Mason Vera Paine Hosts Don Ganguly on The Unabridged Millennial – HomeUnion

Mason Vera Paine Hosts Don Ganguly on The Unabridged Millennial

Don Ganguly, founder and CEO of HomeUnion®, recently joined Mason Vera Paine on WGN Radio to discuss real estate investing, the difference between crowdfunding and full ownership of properties and whether now is a good time to flip a home. He also explains why millennials aren’t buying homes in today’s market.

Mason Vera Paine: You hear people say that you should prepare for retirement by investing. But how do you know what to invest in? How much should you invest? Your life savings or should you take out a loan? How about real estate as an investment? Could you tell me a little bit about yourself?

Don Ganguly:
I am a serial entrepreneur, who’s no different than any other entrepreneur. We get charged up about ideas and creating something of value. In a business like this, we are helping people invest. We are helping their pocketbooks directly. Everything we do impacts our customer’s lives, their livelihood, their finances, their portfolios. I’ve always enjoyed doing something that touches the lives of people one way or another.

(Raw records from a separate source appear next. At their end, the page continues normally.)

-- pv_equiv track=rewrite | github.com/hidaroz/project-medusa | project-medusa/medusa-cli/src/medusa/tools/web_vuln.py | _assess_nikto_severity
-- ===== SOURCE A (Python) =====
-- def _assess_nikto_severity(description: str) -> str:
--     """
--     Assess severity of a Nikto finding based on description
--
--     Args:
--         description: Finding description
--
--     Returns:
--         Severity level: "low", "medium", "high", or "critical"
--     """
--     desc_lower = description.lower()
--
--     # Critical indicators
--     critical_keywords = [
--         'remote code execution', 'arbitrary code', 'command injection',
--         'sql injection', 'authentication bypass', 'arbitrary file'
--     ]
--     if any(keyword in desc_lower for keyword in critical_keywords):
--         return "critical"
--
--     # High severity indicators
--     high_keywords = [
--         'admin', 'password', 'credential', 'vulnerable', 'exploit',
--         'shell', 'backdoor', 'injection', 'upload', 'directory traversal'
--     ]
--     if any(keyword in desc_lower for keyword in high_keywords):
--         return "high"
--
--     # Medium severity indicators
--     medium_keywords = [
--         'disclosure', 'misconfiguration', 'configuration', 'method',
--         'cookie', 'session', 'redirect', 'xss'
--     ]
--     if any(keyword in desc_lower for keyword in medium_keywords):
--         return "medium"
--
--     # Default to low
--     return "low"
-- ===== SOURCE B (Python) =====
-- # Single flat keyword->rank table scanned once, keeping the minimum rank.
-- _SEVERITY_TABLE = [
--     ('remote code execution', 0), ('arbitrary code', 0), ('command injection', 0),
--     ('sql injection', 0), ('authentication bypass', 0), ('arbitrary file', 0),
--     ('admin', 1), ('password', 1), ('credential', 1), ('vulnerable', 1),
--     ('exploit', 1), ('shell', 1), ('backdoor', 1), ('injection', 1),
--     ('upload', 1), ('directory traversal', 1),
--     ('disclosure', 2), ('misconfiguration', 2), ('configuration', 2),
--     ('method', 2), ('cookie', 2), ('session', 2), ('redirect', 2), ('xss', 2),
-- ]
--
-- _RANK_TO_NAME = ("critical", "high", "medium", "low")
--
--
-- def _assess_nikto_severity(description: str) -> str:
--     desc = description.lower()
--     best = 3
--     for keyword, rank in _SEVERITY_TABLE:
--         if keyword in desc:
--             best = min(best, rank)
--     return _RANK_TO_NAME[best]
-- ===== Notes on version B (the rewrite author's own statement) =====
-- stated objective: alternative
-- what changed: Replaced the three ordered short-circuit any() branches with one flat keyword->rank table scanned in a single pass keeping the minimum rank, mapped back to a severity name at the end.
import Mathlib
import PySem

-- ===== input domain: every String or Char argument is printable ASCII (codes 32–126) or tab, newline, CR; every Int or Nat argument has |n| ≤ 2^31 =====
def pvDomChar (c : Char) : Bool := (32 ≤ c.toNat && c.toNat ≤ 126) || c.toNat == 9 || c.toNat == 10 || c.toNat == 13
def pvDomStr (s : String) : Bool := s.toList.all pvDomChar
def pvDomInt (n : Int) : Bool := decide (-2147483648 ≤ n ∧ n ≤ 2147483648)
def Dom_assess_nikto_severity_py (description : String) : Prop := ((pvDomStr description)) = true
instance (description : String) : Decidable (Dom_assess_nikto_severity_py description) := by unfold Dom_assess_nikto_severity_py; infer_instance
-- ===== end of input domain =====

-- B replaces A's three ordered short-circuit keyword branches with a single pass
-- over one flat keyword->rank table keeping the minimum rank (objective: alternative).


-- ===== PORT A =====
def pvCriticalKeywords : List String :=
  ["remote code execution", "arbitrary code", "command injection",
   "sql injection", "authentication bypass", "arbitrary file"]

def pvHighKeywords : List String :=
  ["admin", "password", "credential", "vulnerable", "exploit",
   "shell", "backdoor", "injection", "upload", "directory traversal"]

def pvMediumKeywords : List String :=
  ["disclosure", "misconfiguration", "configuration", "method",
   "cookie", "session", "redirect", "xss"]

def assess_nikto_severity_py (description : String) : String :=
  let desc_lower := PySem.Str.lower description
  if pvCriticalKeywords.any (fun keyword => PySem.Str.isIn keyword desc_lower) then
    "critical"
  else if pvHighKeywords.any (fun keyword => PySem.Str.isIn keyword desc_lower) then
    "high"
  else if pvMediumKeywords.any (fun keyword => PySem.Str.isIn keyword desc_lower) then
    "medium"
  else
    "low"

-- ===== PORT B =====
def pvSeverityTable : List (String × Nat) :=
  [("remote code execution", 0), ("arbitrary code", 0), ("command injection", 0),
   ("sql injection", 0), ("authentication bypass", 0), ("arbitrary file", 0),
   ("admin", 1), ("password", 1), ("credential", 1), ("vulnerable", 1),
   ("exploit", 1), ("shell", 1), ("backdoor", 1), ("injection", 1),
   ("upload", 1), ("directory traversal", 1),
   ("disclosure", 2), ("misconfiguration", 2), ("configuration", 2),
   ("method", 2), ("cookie", 2), ("session", 2), ("redirect", 2), ("xss", 2)]

def pvRankToName : List String := ["critical", "high", "medium", "low"]

def assess_nikto_severity_py_alt (description : String) : String :=
  let desc := PySem.Str.lower description
  let best := pvSeverityTable.foldl
    (fun best kv => if PySem.Str.isIn kv.1 desc then min best kv.2 else best) 3
  pvRankToName.getD best "low"

-- ===== PRECONDITION & SPEC =====
def Spec_assess_nikto_severity_py (description : String) (out : String) : Prop := out = assess_nikto_severity_py_alt description
instance (description : String) (out : String) : Decidable (Spec_assess_nikto_severity_py description out) := by unfold Spec_assess_nikto_severity_py; infer_instance

-- ===== CLAIM (what is proved, stated in full; the proofs are below) =====
def Claim_equal_assess_nikto_severity_py : Prop := ∀ (description : String), Dom_assess_nikto_severity_py description → Spec_assess_nikto_severity_py description (assess_nikto_severity_py description)

-- ===== LEMMAS AND PROOFS =====

-- Folding the min-rank step over a constant-rank block is: min with the rank iff some keyword hits.
theorem pv_foldl_block (p : String → Bool) (c : Nat) (l : List String) (r : Nat) :
    (l.map (fun k => (k, c))).foldl
      (fun b (kv : String × Nat) => if p kv.1 then min b kv.2 else b) r
    = if l.any p then min r c else r := by
  induction l generalizing r with
  | nil => simp
  | cons k t ih =>
    simp only [List.map_cons, List.foldl_cons, List.any_cons, ih, Bool.or_eq_true]
    by_cases hp : p k = true <;> by_cases ht : t.any p = true <;>
      simp [hp, ht]

theorem pv_table_split :
    pvSeverityTable
      = pvCriticalKeywords.map (fun k => (k, 0))
        ++ pvHighKeywords.map (fun k => (k, 1))
        ++ pvMediumKeywords.map (fun k => (k, 2)) := by
  rfl

-- ===== VERDICT (by name: the statement is the Claim_ definition above) =====
theorem assess_nikto_severity_py_spec : Claim_equal_assess_nikto_severity_py := by
  intro description _
  unfold Spec_assess_nikto_severity_py assess_nikto_severity_py assess_nikto_severity_py_alt
  rw [pv_table_split]
  simp only [List.foldl_append,
    pv_foldl_block (fun k => PySem.Str.isIn k (PySem.Str.lower description))]
  cases h1 : pvCriticalKeywords.any (fun k => PySem.Str.isIn k (PySem.Str.lower description)) <;>
  cases h2 : pvHighKeywords.any (fun k => PySem.Str.isIn k (PySem.Str.lower description)) <;>
  cases h3 : pvMediumKeywords.any (fun k => PySem.Str.isIn k (PySem.Str.lower description)) <;>
    simp [pvRankToName]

Paine: When it comes to your clientele, have you ever noticed that they have misconceptions when it comes to investing?

Ganguly: Yes, real estate is such visible businesses, and there are so many misconceptions around how you can make money in real estate. Part of what skews things is that there are all these ‘gurus’ on television who have these seminars telling you how to buy real estate with no money down, etc. People think you can make it your full-time job by flipping properties, which is not for everyone.

A lot of people have that notion that they can get into real estate with no money down, or that they can buy one little house and suddenly become a millionaire very quickly. It’s by and large propagated by trainers who make money from training classes, and also in many cases, make commissions from the homes they buy. While the motive may be praiseworthy, the methodology is very far removed. If you take the stock market as an analog, there are day traders looking at how stocks go up and down and trading during the day to make a buck, but that (profession) is not for the faint of heart. Not everybody can do that. Most of us utilize someone to manage our money.

In real estate, somehow, that principal falls down. A lot of people come in and say, ‘Gee here’s this great property, you should buy it. You can make a lot of money.’ So, the individual gets excited, buys the property and then they have to find someone in a remote location – a local property manager – to manage the property. That model is flawed because the performance of the property is dependent on whoever is getting it ready and managing it. It’s almost like you are going to Fidelity, Merrill Lynch or Schwab and saying, ‘I have this much money, what type of portfolio should I build?’ Then they ask you a bunch of questions, and build you a portfolio of stocks and bonds. Then, you ask, ‘How are you going to manage it?’ They say they’re not going to manage it. Joe’s portfolio shop across the shop is going to manage it.

That’s what’s happening in real estate today. There’s no link between the people pedaling the properties and the people managing the properties. And that’s the gap we at HomeUnion® have tried to bridge. Our whole mantra is you invest, we do the rest. We do everything from the selection, to the acquisition, to the renovation to the management of the property, to trading it on the platform, and we do it on the back of big data analysis. We have built a bunch of technology along the way. But every time we talk to people, they ask if we can do this with $5,000. You can’t.

Paine: I am probably one of those people who thinks, why can’t I do something with $5k. How much should you give if you want to properly invest?

Ganguly: It depends on whether you want to own a home or if you want to be part of a crowdfunding platform. If you want to own a home in a decent Midwest or Southern neighborhood, the homes range from $130k to $300k, typically. We categorize all of the properties on our platform from A to C. That just means that a C neighborhood has a higher yield, but it has higher volatility. It allows people to calibrate their investment just like you can with a fund.

In short, for wholly owned real estate investing on our platform – or if you were to do it yourself – you need to put 20 percent to 25 percent down. The good thing about real estate investing is that you can get a loan (from various sources, even including a self-directed IRA). Ultimately, you need about $40k to own the home wholly.

If you want to own a property as a part of a fund, you can do that with $5k then you are stuck with that fund over the period of time that it exists. Most of those offerings have regulatory issues as well.